Engineering education: Smart camera helps equip students for success
To better equip graduates for success in modern manufacturing environments, the College of Engineering at Boston University (Boston, MA, USA; www.bu.edu), upgraded its Ebner Automated Design and Manufacturing Facility (ADMF), part of the Engineering Product Innovation Center, last year. The center includes multiple robotic arms, Computer Numerical Control (CNC) machines, and a vision station anchored by a BOA smart camera with embedded iNspect software from Teledyne DALSA (Waterloo, ON, Canada; www.teledynedalsa.com).
The ADMF is integral to the Mechanical Engineering Department's Automation and Manufacturing Methods class, which introduces students to concepts and practices of modern manufacturing, including digital imaging and machine vision. "In the Automation and Manufacturing Methods class, a comprehensive series of laboratory exercises gives students practical experience," explains Peter Zink, mechanical engineering lecturer and research assistant professor at Boston University. "BU's College of Engineering offers a unique concentration in manufacturing, and hands-on opportunities with this equipment provides skills in high demand."
Before integrating the BOA smart camera into the ADMF, the facility relied on a simple web camera to perform 'inspections' of the final products generated during each lab exercise, according to Zink, which was not typical of what students would see in state-of-the-art manufacturing environments. Today, Teledyne DALSA's vision system supports the inspection and quality control components of each lab exercise. For example, in one lab exercise, students leverage the ADMF's CAD software to develop a program in which a UR5 robotic arm operates a CNC mill to cut the letters "BU" into a rectangular block. The block is made up of two horizontal sections of colored plastic, and the objective is to cut deeply enough that the lighter color at the bottom serves as the background for the letters.
As each block is completed, the vision system validates the quality and measurement of each cut, checking for flaws. In a second part of the exercise, blocks are sorted onto pallets based on whether they have passed or failed the inspection. Each pallet is marked with a barcode, and students use the vision system's barcode reader to ensure accuracy.

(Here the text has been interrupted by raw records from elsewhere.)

-- the outer loop emits exactly the sites with boundary ≥ j, in order
theorem pv_pvRuns_spec (t : Nat) (seq : List Char) (j : Nat) (fwd rev : List Int)
    (ht : seq.length - j ≤ t) :
    pvRuns seq j fwd rev = (fwd ++ pvF seq j, rev ++ (pvRL seq j).map (fun i => -(i+2))) := by
  induction t generalizing j fwd rev with
  | zero =>
    have hj : seq.length ≤ j := by omega
    rw [pvRuns, dif_neg (by omega)]
    have hF : pvF seq j = [] := by
      rw [pvF, List.filter_eq_nil_iff]
      intro x hx
      have := PySem.List.mem_pyRange_one.mp hx
      simp only [Bool.and_eq_true, decide_eq_true_eq, not_and]
      intro _; omega
    have hR : pvRL seq j = [] := by
      rw [pvRL, List.filter_eq_nil_iff]
      intro x hx
      have := PySem.List.mem_pyRange_one.mp hx
      simp only [Bool.and_eq_true, decide_eq_true_eq, not_and]
      intro _; omega
    simp [hF, hR]
  | succ t ih =>
    by_cases h : j < seq.length
    · rw [pvRuns, dif_pos h]
      set c := seq[j] with hcdef
      set k := pvRunEnd seq c j with hkdef
      have hjk : j < k := pv_lt_runEnd seq c j h rfl
      have hkn : k ≤ seq.length := pv_runEnd_le seq c j (by omega)
      have hrun := pv_runEnd_run seq c j
      have hstop := pv_runEnd_stop seq c j
      rw [ih k _ _ (by omega)]
      rw [pv_pvF_split seq c j k hjk hkn (fun i h1 h2 => hrun i h1 h2) hstop,
          pv_pvRL_split seq c j k hjk hkn (fun i h1 h2 => hrun i h1 h2) hstop]
      simp only [List.map_append, PySem.List.foldl_append_singleton_eq_map, ← hkdef]
      by_cases hg : c = 'G'
      · have h1 : (c == 'G') = true := by rw [hg]; decide
        have h2 : (c == 'C') = false := by rw [hg]; decide
        simp [h1, h2, List.append_assoc]
      · have h1 : (c == 'G') = false := beq_eq_false_iff_ne.mpr hg
        by_cases hcc : c = 'C'
        · have h2 : (c == 'C') = true := by rw [hcc]; decide
          simp [h1, h2, List.append_assoc]
        · have h2 : (c == 'C') = false := beq_eq_false_iff_ne.mpr hcc
          simp [h1, h2]
    · rw [pvRuns, dif_neg h]
      have hF : pvF seq j = [] := by
        rw [pvF, List.filter_eq_nil_iff]
        intro x hx
        have := PySem.List.mem_pyRange_one.mp hx
        simp only [Bool.and_eq_true, decide_eq_true_eq, not_and]
        intro _; omega
      have hR : pvRL seq j = [] := by
        rw [pvRL, List.filter_eq_nil_iff]
        intro x hx
        have := PySem.List.mem_pyRange_one.mp hx
        simp only [Bool.and_eq_true, decide_eq_true_eq, not_and]
        intro _; omega
      simp [hF, hR]

-- the characterisation of A's combined list as B's concatenation
theorem pv_main (pF pR : Int → Bool) (g : Int → Int) (l : List Int)
    (hl : l.Pairwise (· < ·)) (hnn : ∀ x ∈ l, 0 ≤ x)
    (hg : ∀ i, 0 ≤ i → g i < 0) (hgmono : ∀ i j : Int, i < j → g j < g i) :
    PySem.List.sorted (PySem.Set.ofList
        (l.filter pF ++ (l.filter pR).map g)) (fun x => x)
    = ((l.filter pR).map g).reverse ++ l.filter pF := by
  set F := l.filter pF with hF
  set R := (l.filter pR).map g with hR
  have hFl : ∀ x ∈ F, x ∈ l := by
    intro x hx; exact List.mem_of_mem_filter hx
  have hRneg : ∀ x ∈ R, x < 0 := by
    intro x hx
    simp only [hR, List.mem_map] at hx
    obtain ⟨i, hi, rfl⟩ := hx
    exact hg i (hnn i (List.mem_of_mem_filter hi))
  have hFpw : F.Pairwise (· < ·) := hl.filter pF
  have hRpw : R.Pairwise (fun a b => b < a) := by
    rw [hR, List.pairwise_map]
    exact (hl.filter pR).imp (fun h => hgmono _ _ h)
  have hnodup : (F ++ R).Nodup := by
    refine List.nodup_append.mpr ⟨hFpw.nodup, ?_, ?_⟩
    · exact hRpw.nodup
    · intro x hx y hy
      have h1 := hnn x (hFl x hx)
      have h2 := hRneg y hy
      omega
  have hperm : (R.reverse ++ F).Perm (F ++ R) :=
    ((R.reverse_perm).append (List.Perm.refl F)).trans List.perm_append_comm
  have hpw : (R.reverse ++ F).Pairwise (· < ·) := by
    refine List.pairwise_append.mpr ⟨List.pairwise_reverse.mpr hRpw, hFpw, ?_⟩
    intro x hx y hy
    have h1 := hRneg x (List.mem_reverse.mp hx)
    have h2 := hnn y (hFl y hy)
    omega
  rw [PySem.Set.ofList_eq_self_of_nodup _ hnodup]
  exact PySem.List.sorted_eq_of_perm_of_pairwise_lt _ _ _ hperm hpw

-- ===== VERDICT (by name: the statement is the Claim_ definition above) =====
set_option maxHeartbeats 800000 in
theorem find_pam_sites_spec : Claim_equal_find_pam_sites := by
  intro sequence _
  unfold Spec_find_pam_sites find_pam_sites find_pam_sites_alt
  dsimp only
  rw [PySem.List.foldl_append_if, PySem.List.foldl_append_if]
  simp only [List.nil_append, List.map_id']
  rw [pv_pvRuns_spec ((PySem.Str.upper sequence).toList.length) _ 0 [] [] (by omega)]
  simp only [List.nil_append]
  set seq := (PySem.Str.upper sequence).toList with hs
  have hF0 : pvF seq 0 = (PySem.List.pyRange 0 ((seq.length : Int) - 2)).filter
      (fun i => PySem.List.pyGetD seq (i+1) ' ' == 'G' && PySem.List.pyGetD seq (i+2) ' ' == 'G') := by
    refine List.filter_congr ?_
    intro x hx
    have := PySem.List.mem_pyRange_one.mp hx
    simp [pvPF, show (0:Int) ≤ x + 1 by omega]
  have hR0 : pvRL seq 0 = (PySem.List.pyRange 0 ((seq.length : Int) - 2)).filter
      (fun i => PySem.List.pyGetD seq i ' ' == 'C' && PySem.List.pyGetD seq (i+1) ' ' == 'C') := by
    refine List.filter_congr ?_
    intro x hx
    have := PySem.List.mem_pyRange_one.mp hx
    simp [pvPR, show (0:Int) ≤ x by omega]
  rw [hF0, hR0]
  exact pv_main _ _ (fun i => -(i+2)) _
    (PySem.List.pairwise_lt_pyRange_one 0 _)
    (fun x hx => (PySem.List.mem_pyRange_one.mp hx).1)
    (fun i hi => by show -(i+2) < 0; omega) (fun i j h => by show -(j+2) < -(i+2); omega)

In a second lab exercise designed to demonstrate statistical process control, robots are programmed to print a student's name on a sheet of paper with a rubber stamp. The process is repeated dozens of times and the vision system captures an image of each print and completes an analysis to ensure that the resulting "splotch" is within the normal variation expected with the program.
A third lab exercise teaches statistics as students write a program to estimate results. When a robot repeatedly rolls a pair of dice, the vision system reads the numbers off the dice, then calculates and presents the total.
"The BOA smart camera's small, flexible footprint and 'smart' capabilities-self-contained in one package-make it ideal for our environment," Zink says. "It's very efficient to operate and is incredibly fast: in the lab exercise that uses dice, the dice have barely stopped moving when the camera provides the total. Thanks to Teledyne DALSA's donation, our students are gaining experience with cutting-edge vision technology. When they enter a real-world manufacturing environment and an employer asks them to increase efficiency or reduce the defect rate on a manufacturing line, the technology will be familiar enough to them that they will know where to start."
The first 50 students to take advantage of Teledyne DALSA's BOA smart camera in the Automated Design and Manufacturing Lab recently graduated, joining past graduates at companies like L'Oréal, Tesla, Electric Boat, Saint-Gobain, General Electric, and others.
"It would be impossible to build an entire factory on campus, but we are able to expose students to common factory elements so that our graduates will be familiar with challenges they might encounter on any factory floor," Zink concludes. "We're grateful that Teledyne DALSA was able to provide us with the BOA smart camera with iNspect software, which has already helped students gain experience in using machine vision technology in a contemporary manufacturing environment."
About the Author
John Lewis
John Lewis is a former editor in chief at Vision Systems Design. He has technical, industry, and journalistic qualifications, with more than 13 years of progressive content development experience working at Cognex Corporation. Prior to Cognex, where his articles on machine vision were published in dozens of trade journals, Lewis was a technical editor for Design News, the world's leading engineering magazine, covering automation, machine vision, and other engineering topics since 1996. He currently is an account executive at Tech B2B Marketing (Jacksonville, FL, USA).